Riassunto generato con AI

Per anni il procurement software è stato governato da una logica prevalentemente funzionale: performance, costi, interoperabilità, livello di servizio. La sicurezza, salvo nei contesti più maturi, è rimasta spesso confinata a check di secondo livello, demandati al CISO o a valutazioni successive all’acquisto.

Il Cyber Resilience Act ribalta questo schema. E lo fa con una discontinuità che molti stanno ancora sottovalutando.

Il regolamento europeo introduce, infatti, un principio destinato a incidere profondamente sulle supply chain digitali: la cyber security non è più solo una caratteristica auspicabile del prodotto, ma un requisito di conformità. E il marchio CE, storicamente associato alla sicurezza fisica dei prodotti, si estende al dominio digitale diventando un indicatore – non simbolico, ma regolatorio – della conformità cyber.

Questo cambia radicalmente anche il procurement. Perché acquistare software, piattaforme SaaS, componenti open source integrati in prodotti commerciali o dispositivi connessi non sarà più solo una scelta tecnica o economica, ma anche un atto di gestione del rischio normativo e operativo.

Per le aziende significa ripensare a processi, capitolati, contratti, ruoli e controlli non più solo come un semplice adempimento, ma come una vera e propria trasformazione strutturale.

Cosa prevede il Cyber Resilience Act e come introduce il marchio CE per i prodotti digitali

Il Cyber Resilience Act (Regolamento UE 2024/2847) è entrato in vigore il 10 dicembre 2024 ed è destinato a diventare, entro il 2027, uno dei pilastri della regolamentazione europea in materia di sicurezza informatica.

Per la prima volta nella storia normativa dell’Unione, il legislatore introduce l’obbligo di marcatura CE per i prodotti con elementi digitali: non più solo per lavatrice o un giocattolo, ma per qualsiasi dispositivo connesso, componente software e sistema IoT immesso sul mercato europeo.
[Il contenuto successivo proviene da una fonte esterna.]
-- pv_equiv track=rewrite | github.com/bulbulator228/prigramirovanie | maxOlenKonskayaZalupa/vyz/день 13.py | task_6_58_single_loop
-- ===== SOURCE A (Python) =====
-- def task_6_58_single_loop(number):
--     s = str(number)
--     max_digit = '0'
--     count_max = 0
--     for ch in s:
--         if ch > max_digit:
--             max_digit = ch
--             count_max = 1
--         elif ch == max_digit:
--             count_max += 1
--     return count_max
-- ===== SOURCE B (Python) =====
-- def task_6_58_single_loop(number):
--     s = str(number)
--     m = max(s)
--     return s.count(m)
-- ===== Notes on version B (the rewrite author's own statement) =====
-- stated objective: idiomatic
-- what changed: Replaces the single state-carrying loop (running max + running count with reset) by two library passes: max(s) then s.count(m); the '0' seed is unnecessary because str(int) always contains a digit.
import Mathlib
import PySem

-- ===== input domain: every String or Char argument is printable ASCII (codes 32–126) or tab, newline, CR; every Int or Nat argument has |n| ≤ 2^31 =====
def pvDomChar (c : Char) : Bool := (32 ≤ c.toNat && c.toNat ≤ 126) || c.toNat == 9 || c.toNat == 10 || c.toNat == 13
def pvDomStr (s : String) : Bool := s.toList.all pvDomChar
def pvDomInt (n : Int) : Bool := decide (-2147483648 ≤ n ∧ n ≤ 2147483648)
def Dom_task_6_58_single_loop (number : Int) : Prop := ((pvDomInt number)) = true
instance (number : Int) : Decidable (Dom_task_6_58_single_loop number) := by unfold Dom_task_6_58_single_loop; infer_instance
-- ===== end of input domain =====

-- B replaces A's single state-carrying loop (running max + count with reset) by two library
-- passes — max(s) then s.count(m) — dropping the '0' seed, which is redundant for str(int).

-- ===== PORT A =====
-- the loop body of A: state (max_digit, count_max), one character at a time
def pvStepA (st : Char × Int) (ch : Char) : Char × Int :=
  if st.1 < ch then (ch, 1)
  else if ch = st.1 then (st.1, st.2 + 1)
  else st

def task_6_58_single_loop (number : Int) : Int :=
  ((PySem.Int.toStr number).toList.foldl pvStepA ('0', (0 : Int))).2

-- ===== PORT B =====
def task_6_58_single_loop_alt (number : Int) : Int :=
  match PySem.List.max? (PySem.Int.toStr number).toList (fun c => c) with
  | none => 0            -- unreachable (str(int) is never empty); totality guard for Python's max on ""
  | some m => (PySem.List.count (PySem.Int.toStr number).toList m : Int)

-- ===== PRECONDITION & SPEC =====
def Spec_task_6_58_single_loop (number : Int) (out : Int) : Prop := out = task_6_58_single_loop_alt number
instance (number : Int) (out : Int) : Decidable (Spec_task_6_58_single_loop number out) := by unfold Spec_task_6_58_single_loop; infer_instance

-- ===== CLAIM (what is proved, stated in full; the proofs are below) =====
def Claim_equal_task_6_58_single_loop : Prop := ∀ (number : Int), Dom_task_6_58_single_loop number → Spec_task_6_58_single_loop number (task_6_58_single_loop number)

-- ===== LEMMAS AND PROOFS =====

-- count over a cons, with a propositional if (avoids simp looping on Char BEq)
theorem pvCount_cons (ch m : Char) (t : List Char) :
    (ch :: t).count m = t.count m + (if ch = m then 1 else 0) := by
  rw [List.count_cons]; simp only [beq_iff_eq]

-- A's loop computes: the running max of the seed and the list, and the count of that max in
-- the list (plus the carried count when the seed itself stays maximal).
theorem pvStepA_foldl (l : List Char) : ∀ (m0 : Char) (c0 : Int),
    l.foldl pvStepA (m0, c0) =
      (l.foldl max m0,
       (l.count (l.foldl max m0) : Int) + (if l.foldl max m0 = m0 then c0 else 0)) := by
  induction l with
  | nil => intro m0 c0; simp
  | cons ch t ih =>
    intro m0 c0
    have hmax : (ch :: t).foldl max m0 = t.foldl max (max m0 ch) := by simp
    rw [hmax, List.foldl_cons]
    by_cases h1 : m0 < ch
    · have hseed : max m0 ch = ch := max_eq_right h1.le
      have hM : ch ≤ t.foldl max ch := (PySem.List.le_foldl_max t ch).1
      have hne : t.foldl max ch ≠ m0 := fun h => absurd (h ▸ hM) (not_le.mpr h1)
      rw [hseed, show pvStepA (m0, c0) ch = (ch, 1) from by simp [pvStepA, h1],
        ih ch 1, if_neg hne, pvCount_cons]
      by_cases h2 : ch = t.foldl max ch
      · rw [if_pos h2, if_pos h2.symm]; exact Prod.ext rfl (by push_cast; ring)
      · rw [if_neg h2, if_neg (fun h => h2 h.symm)]; exact Prod.ext rfl (by push_cast; ring)
    · by_cases h2 : ch = m0
      · subst h2
        have hseed : max ch ch = ch := max_self ch
        rw [hseed, show pvStepA (ch, c0) ch = (ch, c0 + 1) from by simp [pvStepA], ih ch (c0 + 1),
          pvCount_cons]
        by_cases h3 : t.foldl max ch = ch
        · rw [if_pos h3, if_pos h3, if_pos h3.symm]; exact Prod.ext rfl (by push_cast; ring)
        · rw [if_neg h3, if_neg h3, if_neg (fun h => h3 h.symm)]
          exact Prod.ext rfl (by push_cast; ring)
      · have h3 : ch < m0 := lt_of_le_of_ne (not_lt.mp h1) h2
        have hseed : max m0 ch = m0 := max_eq_left h3.le
        have hM : m0 ≤ t.foldl max m0 := (PySem.List.le_foldl_max t m0).1
        have hne : ch ≠ t.foldl max m0 := ne_of_lt (lt_of_lt_of_le h3 hM)
        rw [hseed, show pvStepA (m0, c0) ch = (m0, c0) from by simp [pvStepA, h1, h2],
          ih m0 c0, pvCount_cons, if_neg hne]
        exact Prod.ext rfl (by push_cast; ring)

-- every character of Nat.toDigits is a decimal digit, hence ≥ '0'
theorem pvDigit_ge (c : Char) (m : Nat) (h : c ∈ Nat.toDigits 10 m) : '0' ≤ c := by
  have := Nat.isDigit_of_mem_toDigits (by norm_num) (by norm_num) h
  simp [Char.isDigit] at this
  exact this.1

-- A's value on a digit-headed list equals the count of that list's maximum
theorem pvCore (d : Char) (t : List Char) (hd : '0' ≤ d) :
    ((d :: t).foldl pvStepA ('0', (0 : Int))).2
      = ((d :: t).count (t.foldl max d) : Int) := by
  have hseed : max '0' d = d := max_eq_right hd
  have h1 : (d :: t).foldl max '0' = t.foldl max d := by simp [hseed]
  rw [pvStepA_foldl, h1]
  by_cases h2 : t.foldl max d = '0'
  · rw [if_pos h2]; ring
  · rw [if_neg h2]; ring

theorem pvToDigits_cons (m : Nat) : ∃ d t, Nat.toDigits 10 m = d :: t := by
  rcases h : Nat.toDigits 10 m with _ | ⟨d, t⟩
  · have hp := @Nat.length_toDigits_pos 10 m
    rw [h] at hp; simp at hp
  · exact ⟨d, t, rfl⟩

theorem task_6_58_single_loop_eq (number : Int) :
    task_6_58_single_loop number = task_6_58_single_loop_alt number := by
  unfold task_6_58_single_loop task_6_58_single_loop_alt
  rw [PySem.Int.toList_toStr]
  unfold PySem.Int.toChars
  by_cases hn : number < 0
  · rw [if_pos hn]
    obtain ⟨d, t, ht⟩ := pvToDigits_cons number.natAbs
    have hd : '0' ≤ d := pvDigit_ge d _ (by rw [ht]; exact List.mem_cons_self)
    have hdash : '-' < '0' := by decide
    rw [ht]
    -- A side: the leading '-' leaves the loop state unchanged
    have hA : ('-' :: d :: t).foldl pvStepA ('0', (0 : Int))
        = (d :: t).foldl pvStepA ('0', 0) := by
      rw [List.foldl_cons, show pvStepA ('0', (0 : Int)) '-' = ('0', 0) from by decide]
    -- B side: the maximum over '-' :: d :: t is the maximum over d :: t
    have hmaxB : (PySem.List.max? ('-' :: d :: t) (fun y => y)) = some (t.foldl max d) := by
      rw [PySem.List.max?_id_cons, List.foldl_cons,
        max_eq_right (le_of_lt (lt_of_lt_of_le hdash hd))]
    have hM : d ≤ t.foldl max d := (PySem.List.le_foldl_max t d).1
    have hne : ('-' : Char) ≠ t.foldl max d :=
      ne_of_lt (lt_of_lt_of_le hdash (le_trans hd hM))
    rw [hA, pvCore d t hd, hmaxB]
    simp only [PySem.List.count_eq, pvCount_cons, if_neg hne]
    push_cast; ring
  · rw [if_neg hn]
    obtain ⟨d, t, ht⟩ := pvToDigits_cons number.toNat
    have hd : '0' ≤ d := pvDigit_ge d _ (by rw [ht]; exact List.mem_cons_self)
    rw [ht, pvCore d t hd, PySem.List.max?_id_cons]
    simp only [PySem.List.count_eq]

-- ===== VERDICT (by name: the statement is the Claim_ definition above) =====
theorem task_6_58_single_loop_spec : Claim_equal_task_6_58_single_loop := by
  intro number _
  exact task_6_58_single_loop_eq number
Il principio ispiratore è chiaro: la sicurezza non può essere un’opzione, né un accessorio aggiunto a posteriori. Il Cyber Resilience Act impone che i prodotti digitali vengano progettati secondo il principio del security by design e del security by default, con obblighi precisi per produttori, importatori e distributori lungo tutta la catena di fornitura.

Per le aziende che acquistano software, e quindi per chi si occupa di procurement IT, questo cambia radicalmente le regole del gioco.

Ambito applicativo del regolamento: software, dispositivi e componenti digitali

Il Cyber Resilience Act si applica a un perimetro molto ampio: tutti i prodotti con elementi digitali immessi sul mercato dell’UE che hanno una connessione a una rete o a un altro dispositivo.

Rientrano nell’ambito router, firewall, switch, telecamere IP, sistemi operativi, applicativi software, PLC industriali, dispositivi medici connessi, sistemi di building automation e molto altro.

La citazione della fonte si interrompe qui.